Segments which are both of high value and churn rate are good targets for reducing churners as retaining these churners will provide a higher return in balance than average as well as less resources wasted on converting customers who are already staying.
- **Customers with 4 or 3 products respectively**
- **Customers in the age bracket 50-60**
- **German based customers**

For segments which are of high or above average value but have lower churn rates, there is a lower return (compared to the above) when retaining as well as a higher risk of using resource on customers who are not churning. Instead these should be indicators that can be combined when deciding when to reach out to customers.
- Customers with balance of >100K
- Customers in the age brackets 40-50, 60-70

In [None]:
# Churn rate and value of Customers with balance >100K and age bracket 40-50 or 60-70
combo_segment = (df_binned['Balance_binned'].isin(['100K-125K', '125K-150K', '>150K'])) & (df_binned['Age_binned'].isin(['40-50', '60-70']))

print(f"Value (Combo): {calculate_segment_value(df_binned, combo_segment):.3f}")
print(f"Churn rate (Combo): {100*(df_binned[combo_segment]['Exited'].mean()):.2f}%")

We see that customers who fall into both of these less indicative customer base are of high value and churn rate.

In [None]:
# Churn rate and value of Customers to be targeted
target_segment = (df_binned['NumOfProducts'] >= 3) | (df_binned['Age_binned'] == '50-60') | (df_binned['Geography'] == 'Germany') | ((df_binned['Balance_binned'].isin(['100K-125K', '125K-150K', '>150K'])) & (df_binned['Age_binned'].isin(['40-50', '60-70'])))

print(f"Value (Target): {calculate_segment_value(df_binned, target_segment):.3f}")
print(f"Churn rate (Target): {100*(df_binned[target_segment]['Exited'].mean()):.2f}%")
print(f"Population Size (%): {100*sum(target_segment)/len(df_binned)}%")

# Predictive Model

In [None]:
# Load final model and unseen data set
model = joblib.load("../pipelines/final_model.joblib")

df_test = pd.read_csv("../data/clean/test.csv")
X_test, y_test = df_test.drop(['Exited'], axis=1), df_test['Exited']

For our model the class of predicted churners depend on the threshold chosen.

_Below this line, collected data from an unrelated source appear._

-- pv_equiv track=rewrite | github.com/goSTYLO/My-Crew-Manager | LLMs/parser.py | parse_roles
-- ===== SOURCE A (Python) =====
-- def parse_roles(raw: str) -> list:
--     lines = raw.strip().splitlines()
--     roles = []
--     current = {}
--     for line in lines:
--         line = line.strip()
--         if line.startswith("- "):
--             if current:
--                 roles.append(current)
--             current = {"title": line[2:].strip()}
--         elif line.startswith("description:"):
--             current["description"] = line.split(":", 1)[1].strip()
--     if current:
--         roles.append(current)
--     return roles
-- ===== SOURCE B (Python) =====
-- def _role_of(group):
--     d = {}
--     if group and group[0].startswith("- "):
--         d["title"] = group[0][2:].strip()
--     desc = None
--     for ln in group:
--         if ln.startswith("description:"):
--             desc = ln.split(":", 1)[1].strip()
--     if desc is not None:
--         d["description"] = desc
--     return d
--
--
-- def parse_roles(raw: str) -> list:
--     lines = [ln.strip() for ln in raw.strip().splitlines()]
--     groups = []
--     cur = []
--     for ln in lines:
--         if ln.startswith("- "):
--             groups.append(cur)
--             cur = [ln]
--         else:
--             cur.append(ln)
--     groups.append(cur)
--     return [d for d in map(_role_of, groups) if d]
-- ===== Notes on version B (the rewrite author's own statement) =====
-- stated objective: alternative
-- what changed: B replaces A's single stateful loop (which carries a mutable current-role dict and flushes it whenever a header line appears) by a two-phase decomposition: first partition the stripped lines into groups at each dash-prefixed header line, then map each group independently to its role dict (title from the group's header, description from the group's last description line) and keep the non-empty dicts.
import Mathlib
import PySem

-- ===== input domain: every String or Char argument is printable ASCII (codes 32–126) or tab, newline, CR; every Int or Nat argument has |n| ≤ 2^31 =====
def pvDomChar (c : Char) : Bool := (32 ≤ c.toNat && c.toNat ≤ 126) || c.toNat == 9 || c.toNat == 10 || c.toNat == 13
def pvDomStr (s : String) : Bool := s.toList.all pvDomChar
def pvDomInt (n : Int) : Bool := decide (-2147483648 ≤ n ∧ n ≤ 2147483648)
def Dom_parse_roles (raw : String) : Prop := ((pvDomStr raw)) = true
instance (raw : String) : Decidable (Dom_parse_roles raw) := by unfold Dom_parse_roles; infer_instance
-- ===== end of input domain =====

-- B re-implements the parse as group-then-map (partition lines into header-led groups, then build each
-- role dict in a second pass); same return value as A, objective: alternative decomposition (not faster).

-- ===== PORT A =====
-- shared subexpressions of both Pythons: ln.split(":", 1)[1].strip() and ln[2:].strip()
def pvVal (ln : String) : String :=
  PySem.Str.strip (((PySem.Str.splitMax? ln ":" 1).getD []).getD 1 "")

def pvTitle (ln : String) : String :=
  PySem.Str.strip (PySem.Str.slice ln (some 2))

-- the body of A's loop after 'line = line.strip()'
def pvACore (st : List (List (String × String)) × PySem.Dict String String) (line : String) :
    List (List (String × String)) × PySem.Dict String String :=
  if PySem.Str.startswith line "- " then
    ((if st.2.items.isEmpty then st.1 else st.1 ++ [st.2.items]),
     PySem.Dict.ofList [("title", pvTitle line)])
  else if PySem.Str.startswith line "description:" then
    (st.1, st.2.insert "description" (pvVal line))
  else st

-- one iteration of A's loop: 'line = line.strip()' then the branch
def pvAStep (st : List (List (String × String)) × PySem.Dict String String) (line : String) :
    List (List (String × String)) × PySem.Dict String String :=
  pvACore st (PySem.Str.strip line)

def parse_roles (raw : String) : List (List (String × String)) :=
  let lines := PySem.Str.splitlines (PySem.Str.strip raw)
  let st := lines.foldl pvAStep ([], PySem.Dict.empty)
  if st.2.items.isEmpty then st.1 else st.1 ++ [st.2.items]

-- ===== PORT B =====
-- _role_of: build one role dict from the lines of one group
def pvRoleOf (group : List String) : List (String × String) :=
  let d : PySem.Dict String String :=
    match group with
    | [] => PySem.Dict.empty
    | h :: _ =>
      if PySem.Str.startswith h "- " then (PySem.Dict.empty).insert "title" (pvTitle h)
      else PySem.Dict.empty
  let desc : Option String := group.foldl
    (fun acc ln => if PySem.Str.startswith ln "description:" then some (pvVal ln) else acc) none
  (match desc with
   | some v => d.insert "description" v
   | none => d).items

-- one iteration of B's grouping loop
def pvGStep (st : List (List String) × List String) (ln : String) : List (List String) × List String :=
  if PySem.Str.startswith ln "- " then (st.1 ++ [st.2], [ln]) else (st.1, st.2 ++ [ln])

def parse_roles_alt (raw : String) : List (List (String × String)) :=
  let lines := (PySem.Str.splitlines (PySem.Str.strip raw)).map PySem.Str.strip
  let st := lines.foldl pvGStep ([], [])
  ((st.1 ++ [st.2]).map pvRoleOf).filter (fun d => !d.isEmpty)

-- ===== PRECONDITION & SPEC =====
def Spec_parse_roles (raw : String) (out : List (List (String × String))) : Prop := out = parse_roles_alt raw
instance (raw : String) (out : List (List (String × String))) : Decidable (Spec_parse_roles raw out) := by unfold Spec_parse_roles; infer_instance

-- ===== CLAIM (what is proved, stated in full; the proofs are below) =====
def Claim_equal_parse_roles : Prop := ∀ (raw : String), Dom_parse_roles raw → Spec_parse_roles raw (parse_roles raw)

-- ===== LEMMAS AND PROOFS =====

-- 'if current: roles.append(current); return roles' finish of A, as a function of the loop state
def pvFin (st : List (List (String × String)) × PySem.Dict String String) : List (List (String × String)) :=
  if st.2.items.isEmpty then st.1 else st.1 ++ [st.2.items]

-- the title component of a group (ghost function for the proof)
def pvTOf (g : List String) : Option String :=
  match g with
  | [] => none
  | h :: _ => if PySem.Str.startswith h "- " then some (pvTitle h) else none

-- the last-description component of a group (ghost)
def pvDOf (g : List String) : Option String :=
  g.foldl (fun acc ln => if PySem.Str.startswith ln "description:" then some (pvVal ln) else acc) none

def pvTP : Option String → List (String × String)
  | none => []
  | some s => [("title", s)]

def pvDP : Option String → List (String × String)
  | none => []
  | some s => [("description", s)]

lemma pv_ns (l : String) (h : PySem.Str.startswith l "- " = true) :
    PySem.Str.startswith l "description:" = false := by
  by_contra hc
  rw [Bool.not_eq_false] at hc
  rw [PySem.Str.startswith_eq, PySem.Chars.startswith_iff] at h hc
  rcases h with ⟨t1, h1⟩
  rcases hc with ⟨t2, h2⟩
  rw [← h1] at h2
  simp at h2

lemma pv_insert_desc (t d0 : Option String) (v : String) :
    (PySem.Dict.mk (pvTP t ++ pvDP d0)).insert "description" v
      = PySem.Dict.mk (pvTP t ++ [("description", v)]) := by
  cases t <;> cases d0 <;>
    simp [pvTP, pvDP, PySem.Dict.insert, PySem.Dict.contains, PySem.Dict.keys, PySem.Dict.items]

lemma pvRoleOf_eq (g : List String) : pvRoleOf g = pvTP (pvTOf g) ++ pvDP (pvDOf g) := by
  cases g with
  | nil => rfl
  | cons h tl =>
    rcases hfold : pvDOf (h :: tl) with _ | v <;>
      simp only [pvDOf] at hfold <;>
      cases hb : PySem.Str.startswith h "- " <;>
        (simp only [pvRoleOf, pvTOf, pvDOf]; rw [hfold];
         simp [show PySem.Chars.startswith h.toList ['-', ' '] = _ from hb, pvTP, pvDP,
           PySem.Dict.insert, PySem.Dict.contains, PySem.Dict.keys, PySem.Dict.empty,
           PySem.Dict.items])

lemma pvDOf_append (g : List String) (l : String) :
    pvDOf (g ++ [l]) =
      if PySem.Str.startswith l "description:" then some (pvVal l) else pvDOf g := by
  simp [pvDOf, List.foldl_append]

lemma pvTOf_append (g : List String) (l : String) (h : PySem.Str.startswith l "- " = false) :
    pvTOf (g ++ [l]) = pvTOf g := by
  cases g with
  | nil =>
    have h2 : PySem.Chars.startswith l.toList ['-', ' '] = false := h
    simp [pvTOf, h2]
  | cons a tl => rfl

lemma pvRoleOf_single_title (l : String) (h : PySem.Str.startswith l "- " = true) :
    pvRoleOf [l] = [("title", pvTitle l)] := by
  rw [pvRoleOf_eq]
  have h2 : PySem.Chars.startswith l.toList ['-', ' '] = true := h
  have h3 : PySem.Chars.startswith l.toList
      ['d', 'e', 's', 'c', 'r', 'i', 'p', 't', 'i', 'o', 'n', ':'] = false := pv_ns l h
  simp [pvTOf, pvDOf, pvTP, pvDP, h2, h3]

lemma pvFin_acc (ls : List String) (rs : List (List (String × String)))
    (c : PySem.Dict String String) :
    pvFin (ls.foldl pvACore (rs, c)) = rs ++ pvFin (ls.foldl pvACore ([], c)) := by
  induction ls generalizing rs c with
  | nil =>
    simp only [List.foldl_nil, pvFin]
    split <;> simp
  | cons l ls ih =>
    simp only [List.foldl_cons]
    cases hb : PySem.Str.startswith l "- " with
    | true =>
      simp only [pvACore, hb, if_pos, List.nil_append]
      by_cases he : c.items.isEmpty = true
      · simp only [he, if_pos]
        exact ih _ _
      · simp only [if_neg he]
        rw [ih (rs ++ [c.items]), ih ([c.items])]
        simp [List.append_assoc]
    | false =>
      cases hd : PySem.Str.startswith l "description:" with
      | true =>
        simp only [pvACore, hb, hd, Bool.false_eq_true, if_neg, if_pos, not_false_iff]
        exact ih _ _
      | false =>
        simp only [pvACore, hb, hd, Bool.false_eq_true, if_neg, not_false_iff]
        exact ih _ _

lemma pvGStep_acc (ls : List String) (gs : List (List String)) (g : List String) :
    ls.foldl pvGStep (gs, g)
      = (gs ++ (ls.foldl pvGStep ([], g)).1, (ls.foldl pvGStep ([], g)).2) := by
  induction ls generalizing gs g with
  | nil => simp
  | cons l ls ih =>
    simp only [List.foldl_cons]
    cases hb : PySem.Str.startswith l "- " with
    | true =>
      simp only [pvGStep, hb, if_pos, List.nil_append]
      rw [ih (gs ++ [g]), ih ([g])]
      simp [List.append_assoc]
    | false =>
      simp only [pvGStep, hb, Bool.false_eq_true, if_neg, not_false_iff]
      exact ih _ _

lemma pv_key (ls : List String) (g : List String) :
    pvFin (ls.foldl pvACore ([], PySem.Dict.mk (pvRoleOf g)))
      = (((ls.foldl pvGStep ([], g)).1 ++ [(ls.foldl pvGStep ([], g)).2]).map pvRoleOf).filter
          (fun d => !d.isEmpty) := by
  induction ls generalizing g with
  | nil =>
    simp only [List.foldl_nil, pvFin]
    by_cases he : (pvRoleOf g).isEmpty = true
    · simp [he]
    · simp [he]
  | cons l ls ih =>
    simp only [List.foldl_cons]
    cases hb : PySem.Str.startswith l "- " with
    | true =>
      have hof : PySem.Dict.ofList [("title", pvTitle l)] = PySem.Dict.mk (pvRoleOf [l]) := by
        rw [pvRoleOf_single_title l hb]
        simp [PySem.Dict.ofList, PySem.Dict.update, PySem.Dict.insert, PySem.Dict.contains,
          PySem.Dict.keys, PySem.Dict.empty, PySem.Dict.items]
      simp only [pvACore, pvGStep, hb, if_pos, hof, List.nil_append]
      rw [pvFin_acc, ih [l], pvGStep_acc ls [g] [l]]
      by_cases he : (pvRoleOf g).isEmpty = true
      · simp [he]
      · simp [he]
    | false =>
      cases hd : PySem.Str.startswith l "description:" with
      | true =>
        have hins : (PySem.Dict.mk (pvRoleOf g)).insert "description" (pvVal l)
            = PySem.Dict.mk (pvRoleOf (g ++ [l])) := by
          rw [pvRoleOf_eq g, pv_insert_desc, pvRoleOf_eq (g ++ [l]), pvTOf_append g l hb,
            pvDOf_append]
          simp [show PySem.Chars.startswith l.toList
            ['d', 'e', 's', 'c', 'r', 'i', 'p', 't', 'i', 'o', 'n', ':'] = true from hd, pvDP]
        simp only [pvACore, pvGStep, hb, hd, Bool.false_eq_true, if_neg, if_pos, not_false_iff,
          hins]
        exact ih _
      | false =>
        have hro : pvRoleOf (g ++ [l]) = pvRoleOf g := by
          rw [pvRoleOf_eq g, pvRoleOf_eq (g ++ [l]), pvTOf_append g l hb, pvDOf_append]
          simp [show PySem.Chars.startswith l.toList ['d', 'e', 's', 'c', 'r', 'i', 'p', 't', 'i', 'o', 'n', ':'] = false from hd]
        have ih' := ih (g ++ [l])
        rw [hro] at ih'
        simp only [pvACore, pvGStep, hb, hd, Bool.false_eq_true, if_neg, not_false_iff]
        exact ih'

-- ===== VERDICT (by name: the statement is the Claim_ definition above) =====
theorem parse_roles_spec : Claim_equal_parse_roles := by
  intro raw _
  show parse_roles raw = parse_roles_alt raw
  calc parse_roles raw
      = pvFin ((PySem.Str.splitlines (PySem.Str.strip raw)).foldl pvAStep
          ([], PySem.Dict.empty)) := rfl
    _ = pvFin (((PySem.Str.splitlines (PySem.Str.strip raw)).map PySem.Str.strip).foldl pvACore
          ([], PySem.Dict.empty)) := by rw [List.foldl_map]; rfl
    _ = parse_roles_alt raw := by
          have h := pv_key ((PySem.Str.splitlines (PySem.Str.strip raw)).map PySem.Str.strip) []
          exact h
theorem getElem?_flat (P S : List Int) (j : Nat) :
    (P ++ S)[j]? = if j < P.length then P[j]? else S[j - P.length]? := by
  by_cases h1 : j < P.length
  · rw [List.getElem?_append_left h1, if_pos h1]
  · rw [List.getElem?_append_right (by omega), if_neg h1]

-- ---------- links update lemmas ----------

-- value/index helper: getD of the two shapes
theorem getD_mid (P S : List Int) (r : Int) (j : Nat) :
    (P ++ r :: S).getD j (-1) = if j < P.length then P.getD j (-1) else if j = P.length then r
      else S.getD (j - P.length - 1) (-1) := by
  rw [List.getD_eq_getElem?_getD, getElem?_mid]
  split_ifs <;> simp [List.getD_eq_getElem?_getD]

theorem getD_flat (P S : List Int) (j : Nat) :
    (P ++ S).getD j (-1) = if j < P.length then P.getD j (-1) else S.getD (j - P.length) (-1) := by
  rw [List.getD_eq_getElem?_getD, getElem?_flat]
  split_ifs <;> simp [List.getD_eq_getElem?_getD]

theorem getD_mem (l : List Int) (j : Nat) (d : Int) (h : j < l.length) : l.getD j d ∈ l := by
  rw [List.getD_eq_getElem l d h]; exact List.getElem_mem h

theorem getD_take' (l : List Int) (p j : Nat) (d : Int) (h : j < p) :
    (l.take p).getD j d = l.getD j d := by
  rw [List.getD_eq_getElem?_getD, List.getD_eq_getElem?_getD, List.getElem?_take, if_pos h]

theorem sorted_getD_lt (l : List Int) (d : Int) (hsort : l.Pairwise (· < ·)) (j1 j2 : Nat)
    (h1 : j1 < l.length) (h2 : j2 < l.length) (h : j1 < j2) :
    l.getD j1 d < l.getD j2 d := by
  rw [List.getD_eq_getElem l d h1, List.getD_eq_getElem l d h2]
  exact List.pairwise_iff_getElem.1 hsort j1 j2 h1 h2 h

theorem read_after_set (l : List Int) (w v x : Int) (h0w : 0 ≤ w) (h0x : 0 ≤ x)
    (hwlt : w.toNat < l.length) :
    (l.set w.toNat v)[x.toNat]? = if x = w then some v else l[x.toNat]? := by
  by_cases hxw : x = w
  · subst hxw
    simp [hwlt]
  · rw [if_neg hxw]
    exact List.getElem?_set_ne (by omega)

We plot the value of the resulting class against the threshold.

In [None]:
# Predict class probabilities
y_pred_proba = model.predict_proba(X_test)[:, 1]

# Calculate value and precision vs threshold plot
plot_threshold_analysis_grid(X_test, y_test, y_pred_proba)

- At a threshold of 0.3, we see that the number of customers predicted to be churners is slightly above the segement determine by rule-based heuristics as well as similar value. However we see that our model has about a 5% improvement in precision compared to the rule-based strategy. 
- In general we see that as we increase the threshold for our model the value and precision of both the resulting cummulative and binned segment of predicted customers increases.